US stocks tumble after Fed raises rates again

US stocks and short-term government debt tumbled after the Federal Reserve announced a third consecutive 0.75 percentage point increase in interest rates and signalled borrowing costs would remain high for an extended period.

The US central bank on Wednesday lifted its main interest rate to a range of 3 per cent to 3.25 per cent. The increase was in line with expectations, but the closely watched “dot plot” of individual officials’ predictions pointed to further large increases and no cuts before the end of next year.

Wall Street’s benchmark S&P 500 index suffered a second day of losses, declining 1.7 per cent and taking its losses for the year to 20.5 per cent. The drawdown pushed hundreds of stocks trading in the US to new 52-week lows, with more than 90 per cent on the companies in the S&P 500 sliding in value.

The Nasdaq Composite, which is dominated by tech companies that are considered particularly sensitive to interest rates, tumbled 1.8 per cent.

Treasury markets, which had been muted before the decision, swung as investors increased their bets on the scale of future rate rises. The yield on the policy-sensitive two-year note rose, hovering just under the 15-year high of 4.1 per cent hit immediately after the Fed statement. Yields rise when prices fall.

Futures markets showed investors expected the fed funds rate to peak at about 4.6 per cent next May and be 4.2 per cent at the end of 2023, compared with forecasts of 4.5 per cent and 4.1 per cent, respectively, immediately before the decision.

The shift in overnight funding markets nonetheless showed the market continued to discount policymakers’ projections, given officials at the Fed on Wednesday said they believed rates would end next year at 4.6 per cent.

James McCann, deputy chief economist at Abrdn, the fund manager, said Powell was “signalling that the Fed is in ‘whatever it takes’ mode to get the job done,” referencing the famous speech made by European Central Bank chief Mario Draghi at the height of the eurozone sovereign debt crisis.

“A key part of the message here is that policy is not necessarily going to pivot as soon as the economy starts to slow. They’re prepared to leave policy at restrictive levels even as the labour market weakens … that’s an important message for markets, which continue to look for this potential turning point.”

Powell emphasised in his press conference following the interest rate announcement that “the historical record cautions strongly against prematurely loosening policy”.

The US dollar index, which measures the currency against a basket of peers, hit a 20-year high following the Fed statement, ending the day up 0.9 per cent.

Stephen Gallo, European head of foreign exchange strategy at BMO Capital Markets, said the dollar’s strength “is incrementally becoming more problematic for the world economy” as it puts pressure on emerging market issuers of foreign currency debt and commodity exporters.

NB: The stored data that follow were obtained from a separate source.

-- pv_equiv track=rewrite | github.com/sooyun429/TIL_2021 | Algorithm/211020_CLASS101_question3.py | solution
-- ===== SOURCE A (Python) =====
-- def solution(D, T):
--     # write your code in Python 3.6
--
--     typeCheck = ["P", "G", "M"]
--     timeCheck = [0, 0, 0]
--
--     for i in range(len(T)): # "PGP"
--         for j in range(3): # 일치하는 typeCheck 인덱스 확인
--             if typeCheck[j] in T[i]:
--                 distanceCheck = D[i]
--                 if i != 0:
--                     for k in range(i-1, -1, -1):
--                         if typeCheck[j] not in T[k]:
--                             distanceCheck += D[k]
--                         else:
--                             break
--                 timeCheck[j] += (distanceCheck*2 + T[i].count(typeCheck[j]))
--
--     return max(timeCheck)
-- ===== SOURCE B (Python) =====
-- def solution(D, T):
--     # O(n) pass: prefix sums of D + per-type prefix value at the last occurrence,
--     # instead of A's backward rescan per matching segment.
--     prefix = [0]
--     for d in D:
--         prefix.append(prefix[-1] + d)
--     tp = tg = tm = 0
--     lp = lg = lm = 0
--     for i, s in enumerate(T):
--         if "P" in s:
--             tp += (prefix[i + 1] - lp) * 2 + s.count("P")
--             lp = prefix[i + 1]
--         if "G" in s:
--             tg += (prefix[i + 1] - lg) * 2 + s.count("G")
--             lg = prefix[i + 1]
--         if "M" in s:
--             tm += (prefix[i + 1] - lm) * 2 + s.count("M")
--             lm = prefix[i + 1]
--     return max(tp, tg, tm)
-- ===== Notes on version B (the rewrite author's own statement) =====
-- stated objective: faster
-- what changed: Replaced A's per-match backward rescan of earlier segments by one prefix-sum array of D plus a per-type 'prefix value at last occurrence' variable, turning the quadratic accumulation into a single pass.
import Mathlib
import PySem

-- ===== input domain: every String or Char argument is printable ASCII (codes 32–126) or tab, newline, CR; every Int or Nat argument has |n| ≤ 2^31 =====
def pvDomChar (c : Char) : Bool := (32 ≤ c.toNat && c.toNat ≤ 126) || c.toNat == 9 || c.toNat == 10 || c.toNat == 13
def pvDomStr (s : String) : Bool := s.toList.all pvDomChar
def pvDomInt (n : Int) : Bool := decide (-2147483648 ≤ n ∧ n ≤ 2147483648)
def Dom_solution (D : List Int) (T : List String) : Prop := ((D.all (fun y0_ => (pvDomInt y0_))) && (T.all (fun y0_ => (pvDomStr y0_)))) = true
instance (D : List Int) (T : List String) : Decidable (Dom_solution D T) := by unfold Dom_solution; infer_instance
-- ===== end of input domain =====

-- B replaces A's per-match backward rescan with prefix sums of D and per-type last-occurrence
-- prefix values: one pass instead of A's nested rescans; return values agree on Pre_.

-- ===== PORT A =====
-- the backward scan 'for k in range(i-1, -1, -1): add D[k] until the type occurs in T[k]'
def backScan (c : String) (D : List Int) (T : List String) : Nat → Int
  | 0 => 0
  | k + 1 => if PySem.Str.isIn c (T.getD k "") then 0 else D.getD k 0 + backScan c D T k

-- the body of A's outer loop (the inner 'for j in range(3)')
def bodyA (D : List Int) (T : List String) (tm : List Int) (i : Nat) : List Int :=
  (List.range 3).foldl (fun tm j =>
    let c := (["P", "G", "M"] : List String).getD j ""
    if PySem.Str.isIn c (T.getD i "") then
      let distanceCheck := D.getD i 0 + (if i ≠ 0 then backScan c D T i else 0)
      tm.set j (tm.getD j 0 + (distanceCheck * 2 + (PySem.Str.count (T.getD i "") c : Int)))
    else tm) tm

def solution (D : List Int) (T : List String) : Int :=
  let timeCheck : List Int := [0, 0, 0]
  let timeCheck := (List.range T.length).foldl (bodyA D T) timeCheck
  ((PySem.List.max? timeCheck (fun x => x)).getD 0)

-- ===== PORT B =====
-- the body of B's loop over enumerate(T); state (tp, tg, tm, lp, lg, lm)
def bodyB (pfx : List Int) (st : Int × Int × Int × Int × Int × Int) (is : Int × String) :
    Int × Int × Int × Int × Int × Int :=
  let (tp, tg, tm, lp, lg, lm) := st
  let (i, s) := is
  let (tp, lp) :=
    if PySem.Str.isIn "P" s then
      (tp + ((PySem.List.pyGet? pfx (i + 1)).getD 0 - lp) * 2 + (PySem.Str.count s "P" : Int),
       (PySem.List.pyGet? pfx (i + 1)).getD 0)
    else (tp, lp)
  let (tg, lg) :=
    if PySem.Str.isIn "G" s then
      (tg + ((PySem.List.pyGet? pfx (i + 1)).getD 0 - lg) * 2 + (PySem.Str.count s "G" : Int),
       (PySem.List.pyGet? pfx (i + 1)).getD 0)
    else (tg, lg)
  let (tm, lm) :=
    if PySem.Str.isIn "M" s then
      (tm + ((PySem.List.pyGet? pfx (i + 1)).getD 0 - lm) * 2 + (PySem.Str.count s "M" : Int),
       (PySem.List.pyGet? pfx (i + 1)).getD 0)
    else (tm, lm)
  (tp, tg, tm, lp, lg, lm)

def solution_alt (D : List Int) (T : List String) : Int :=
  let pfx : List Int := D.foldl (fun p d => p ++ [(PySem.List.pyGet? p (-1)).getD 0 + d]) [0]
  let st := (PySem.List.enumerate T).foldl (bodyB pfx) (0, 0, 0, 0, 0, 0)
  max (max st.1 st.2.1) st.2.2.1

-- ===== PRECONDITION & SPEC =====
-- Pre_ excludes exactly the inputs where A raises IndexError: a type letter occurring in T[i]
-- with i out of range for D (there A reads D[i]).
def Pre_solution (D : List Int) (T : List String) : Prop :=
  ∀ i < T.length,
    (PySem.Str.isIn "P" (T.getD i "") || PySem.Str.isIn "G" (T.getD i "") ||
      PySem.Str.isIn "M" (T.getD i "")) = true → i < D.length
instance (D : List Int) (T : List String) : Decidable (Pre_solution D T) := by
  unfold Pre_solution; infer_instance

def pvWitness_solution : List Int × List String := ([2, 3, 1], ["P", "xG", "PM"])

def Spec_solution (D : List Int) (T : List String) (out : Int) : Prop := out = solution_alt D T
instance (D : List Int) (T : List String) (out : Int) : Decidable (Spec_solution D T out) := by
  unfold Spec_solution; infer_instance

-- ===== CLAIM (what is proved, stated in full; the proofs are below) =====
def Claim_equal_solution : Prop :=
  ∀ (D : List Int) (T : List String), Dom_solution D T → Pre_solution D T →
    Spec_solution D T (solution D T)

-- ===== LEMMAS AND PROOFS =====

-- prefix sum of the first n entries of D
def psum (D : List Int) (n : Nat) : Int := (D.take n).sum

theorem psum_succ (D : List Int) (n : Nat) : psum D (n + 1) = psum D n + D.getD n 0 := by
  unfold psum
  rcases Nat.lt_or_ge n D.length with h | h
  · rw [List.take_add_one, List.getElem?_eq_getElem h, List.sum_append,
      List.getD_eq_getElem D 0 h]
    simp
  · rw [List.take_of_length_le (by omega), List.take_of_length_le (by omega),
      List.getD_eq_default _ _ h]
    simp

-- B's prefix list is the table of psum D
theorem pfx_eq (D : List Int) :
    D.foldl (fun p d => p ++ [(PySem.List.pyGet? p (-1)).getD 0 + d]) [0] =
      (List.range (D.length + 1)).map (psum D) := by
  induction D using List.reverseRecOn with
  | nil => simp [psum]
  | append_singleton D d ih =>
    rw [List.foldl_append, ih]
    have hmap : (List.range (D.length + 1)).map (psum (D ++ [d])) =
        (List.range (D.length + 1)).map (psum D) := by
      refine List.map_congr_left ?_
      intro k hk
      rw [List.mem_range] at hk
      unfold psum
      rw [List.take_append_of_le_length (by omega)]
    have hlast : (List.range (D.length + 1)).map (psum D) =
        (List.range D.length).map (psum D) ++ [psum D D.length] := by
      rw [List.range_succ, List.map_append]; rfl
    simp only [List.foldl_cons, List.foldl_nil, List.length_append, List.length_singleton]
    rw [hlast, PySem.List.pyGet?_neg_one_append_singleton]
    rw [show D.length + 1 + 1 = (D.length + 1) + 1 from rfl, List.range_succ, List.map_append,
      hmap, hlast]
    have : psum (D ++ [d]) (D.length + 1) = psum D D.length + d := by
      unfold psum
      rw [List.take_of_length_le (by simp), List.take_length, List.sum_append]
      simp
    simp [this]

theorem pfx_get (D : List Int) (n : Nat) (h : n < D.length) :
    (PySem.List.pyGet? ((List.range (D.length + 1)).map (psum D)) ((n : Int) + 1)).getD 0 =
      psum D (n + 1) := by
  rw [show ((n : Int) + 1) = ((n + 1 : Nat) : Int) by push_cast; ring, PySem.List.pyGet?_natCast]
  rw [List.getElem?_map, List.getElem?_range (by omega)]
  rfl

theorem ite_backScan (c : String) (D : List Int) (T : List String) (i : Nat) :
    (if i ≠ 0 then backScan c D T i else 0) = backScan c D T i := by
  cases i <;> simp [backScan]

-- closed form of one iteration of A's outer loop on a 3-element state
theorem bodyA_eval (D : List Int) (T : List String) (i : Nat) (x y z : Int) :
    bodyA D T [x, y, z] i =
      [if PySem.Str.isIn "P" (T.getD i "") then
         x + ((D.getD i 0 + backScan "P" D T i) * 2 + (PySem.Str.count (T.getD i "") "P" : Int)) else x,
       if PySem.Str.isIn "G" (T.getD i "") then
         y + ((D.getD i 0 + backScan "G" D T i) * 2 + (PySem.Str.count (T.getD i "") "G" : Int)) else y,
       if PySem.Str.isIn "M" (T.getD i "") then
         z + ((D.getD i 0 + backScan "M" D T i) * 2 + (PySem.Str.count (T.getD i "") "M" : Int)) else z] := by
  unfold bodyA
  rw [show List.range 3 = [0, 1, 2] from rfl]
  have e0 : (["P", "G", "M"] : List String).getD 0 "" = "P" := rfl
  have e1 : (["P", "G", "M"] : List String).getD 1 "" = "G" := rfl
  have e2 : (["P", "G", "M"] : List String).getD 2 "" = "M" := rfl
  simp only [List.foldl_cons, List.foldl_nil, e0, e1, e2, ite_backScan]
  split_ifs <;> simp [List.set, List.getD]

-- closed form of one iteration of B's loop
theorem bodyB_eval (pfx : List Int) (i : Int) (s : String)
    (tp tg tm lp lg lm : Int) :
    bodyB pfx (tp, tg, tm, lp, lg, lm) (i, s) =
      (if PySem.Str.isIn "P" s then
         tp + ((PySem.List.pyGet? pfx (i + 1)).getD 0 - lp) * 2 + (PySem.Str.count s "P" : Int) else tp,
       if PySem.Str.isIn "G" s then
         tg + ((PySem.List.pyGet? pfx (i + 1)).getD 0 - lg) * 2 + (PySem.Str.count s "G" : Int) else tg,
       if PySem.Str.isIn "M" s then
         tm + ((PySem.List.pyGet? pfx (i + 1)).getD 0 - lm) * 2 + (PySem.Str.count s "M" : Int) else tm,
       if PySem.Str.isIn "P" s then (PySem.List.pyGet? pfx (i + 1)).getD 0 else lp,
       if PySem.Str.isIn "G" s then (PySem.List.pyGet? pfx (i + 1)).getD 0 else lg,
       if PySem.Str.isIn "M" s then (PySem.List.pyGet? pfx (i + 1)).getD 0 else lm) := by
  unfold bodyB
  by_cases h1 : PySem.Str.isIn "P" s = true <;>
    by_cases h2 : PySem.Str.isIn "G" s = true <;>
      by_cases h3 : PySem.Str.isIn "M" s = true <;>
        simp_all

-- main loop invariant: A's partial sums and B's state coincide, and B's 'last' variables
-- encode A's backward scans: backScan c D T n = psum D n - l_c
theorem loop_inv (D : List Int) (T : List String) (pre : Pre_solution D T) :
    ∀ n, n ≤ T.length →
      ∃ x y z lp lg lm : Int,
        (List.range n).foldl (bodyA D T) [0, 0, 0] = [x, y, z] ∧
        (PySem.List.enumerate (T.take n)).foldl
            (bodyB ((List.range (D.length + 1)).map (psum D))) (0, 0, 0, 0, 0, 0) =
          (x, y, z, lp, lg, lm) ∧
        backScan "P" D T n = psum D n - lp ∧
        backScan "G" D T n = psum D n - lg ∧
        backScan "M" D T n = psum D n - lm := by
  intro n
  induction n with
  | zero =>
    intro _
    exact ⟨0, 0, 0, 0, 0, 0, by simp, by simp, by simp [backScan, psum],
      by simp [backScan, psum], by simp [backScan, psum]⟩
  | succ n ih =>
    intro hn
    have hnT : n < T.length := by omega
    obtain ⟨x, y, z, lp, lg, lm, hA, hB, hP, hG, hM⟩ := ih (by omega)
    have hTn : T.getD n "" = T[n] := List.getD_eq_getElem T "" hnT
    set g : Int :=
      (PySem.List.pyGet? ((List.range (D.length + 1)).map (psum D)) ((n : Int) + 1)).getD 0 with hgdef
    -- unfold one more step of each loop
    rw [List.range_succ, List.foldl_append, hA]
    have htake : T.take (n + 1) = T.take n ++ [T[n]] := by
      rw [List.take_add_one, List.getElem?_eq_getElem hnT]; rfl
    rw [htake, PySem.List.enumerate_append, List.foldl_append, hB]
    simp only [List.length_take, Nat.min_eq_left (Nat.le_of_lt hnT), PySem.List.enumerate,
      List.foldl_cons, List.foldl_nil]
    rw [bodyA_eval]
    rw [show ((0 : Int) + (n : Int)) = (n : Int) by ring]
    rw [bodyB_eval]
    -- if a type letter occurs in T[n], then n is in range for D (Pre_)
    have hrange : ∀ c : String, c = "P" ∨ c = "G" ∨ c = "M" →
        PySem.Str.isIn c T[n] = true → n < D.length := by
      intro c hc hin
      apply pre n hnT
      rcases hc with h | h | h <;> subst h <;> rw [hTn] <;> revert hin <;> simp <;> tauto
    -- the matched-segment values agree
    have key : ∀ c : String, ∀ l : Int, backScan c D T n = psum D n - l →
        c = "P" ∨ c = "G" ∨ c = "M" → PySem.Str.isIn c T[n] = true →
        (D.getD n 0 + backScan c D T n) * 2 = (g - l) * 2 := by
      intro c l hl hc hin
      rw [hgdef, pfx_get D n (hrange c hc hin), hl, psum_succ]
      ring
    -- new backScan values
    have hback : ∀ c : String, ∀ l : Int, backScan c D T n = psum D n - l →
        c = "P" ∨ c = "G" ∨ c = "M" →
        backScan c D T (n + 1) =
          psum D (n + 1) - (if PySem.Str.isIn c T[n] then g else l) := by
      intro c l hl hc
      rw [show backScan c D T (n + 1) = (if PySem.Str.isIn c (T.getD n "") then 0
          else D.getD n 0 + backScan c D T n) from rfl, hTn]
      split_ifs with hin
      · rw [hgdef, pfx_get D n (hrange c hc hin)]
        ring
      · rw [hl, psum_succ]
        ring
    refine ⟨_, _, _, _, _, _, rfl, ?_, hback "P" lp hP (Or.inl rfl),
      hback "G" lg hG (Or.inr (Or.inl rfl)), hback "M" lm hM (Or.inr (Or.inr rfl))⟩
    simp only [Prod.mk.injEq, hTn]
    refine ⟨?_, ?_, ?_, rfl, rfl, rfl⟩
    · by_cases h : PySem.Str.isIn "P" T[n] = true <;>
        simp only [h, if_true, if_false, Bool.false_eq_true]
      rw [key "P" lp hP (Or.inl rfl) h]
      ring
    · by_cases h : PySem.Str.isIn "G" T[n] = true <;>
        simp only [h, if_true, if_false, Bool.false_eq_true]
      rw [key "G" lg hG (Or.inr (Or.inl rfl)) h]
      ring
    · by_cases h : PySem.Str.isIn "M" T[n] = true <;>
        simp only [h, if_true, if_false, Bool.false_eq_true]
      rw [key "M" lm hM (Or.inr (Or.inr rfl)) h]
      ring

-- ===== VERDICT (by name: the statement is the Claim_ definition above) =====
theorem solution_spec : Claim_equal_solution := by
  intro D T _ pre
  unfold Spec_solution solution solution_alt
  obtain ⟨x, y, z, lp, lg, lm, hA, hB, -⟩ := loop_inv D T pre T.length (le_refl _)
  rw [pfx_eq]
  rw [List.take_length] at hB
  simp only [hA, hB, PySem.List.max?_id_cons, List.foldl_cons, List.foldl_nil, Option.getD_some]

Its ascent on Wednesday also followed an address by Russian president Vladimir Putin, in which he said the country’s armed forces would call up reservists immediately to support the invasion of Ukraine. The US dollar is widely perceived as a haven currency during times of geopolitical tension and economic stress.

Victoria Scholar, head of investment at the fund supermarket Interactive Investor, said a combination of haven demand and the Fed’s rate rise were driving demand for the dollar against most major currencies.

“The dollar is rallying more aggressively against the euro than the pound given that the Bank of England on Thursday is expected to follow the Fed with a similarly hawkish rate increase. The interest rate differential allure of the dollar post the Fed is only likely to last one day against the pound if we see a similar [0.75 percentage point] hike from the Bank of England.”

Earlier in the day, Hong Kong’s Hang Seng index slid 1.8 per cent and China’s mainland CSI 300 fell 0.7 per cent. Japan’s Topix lost 1.4 per cent.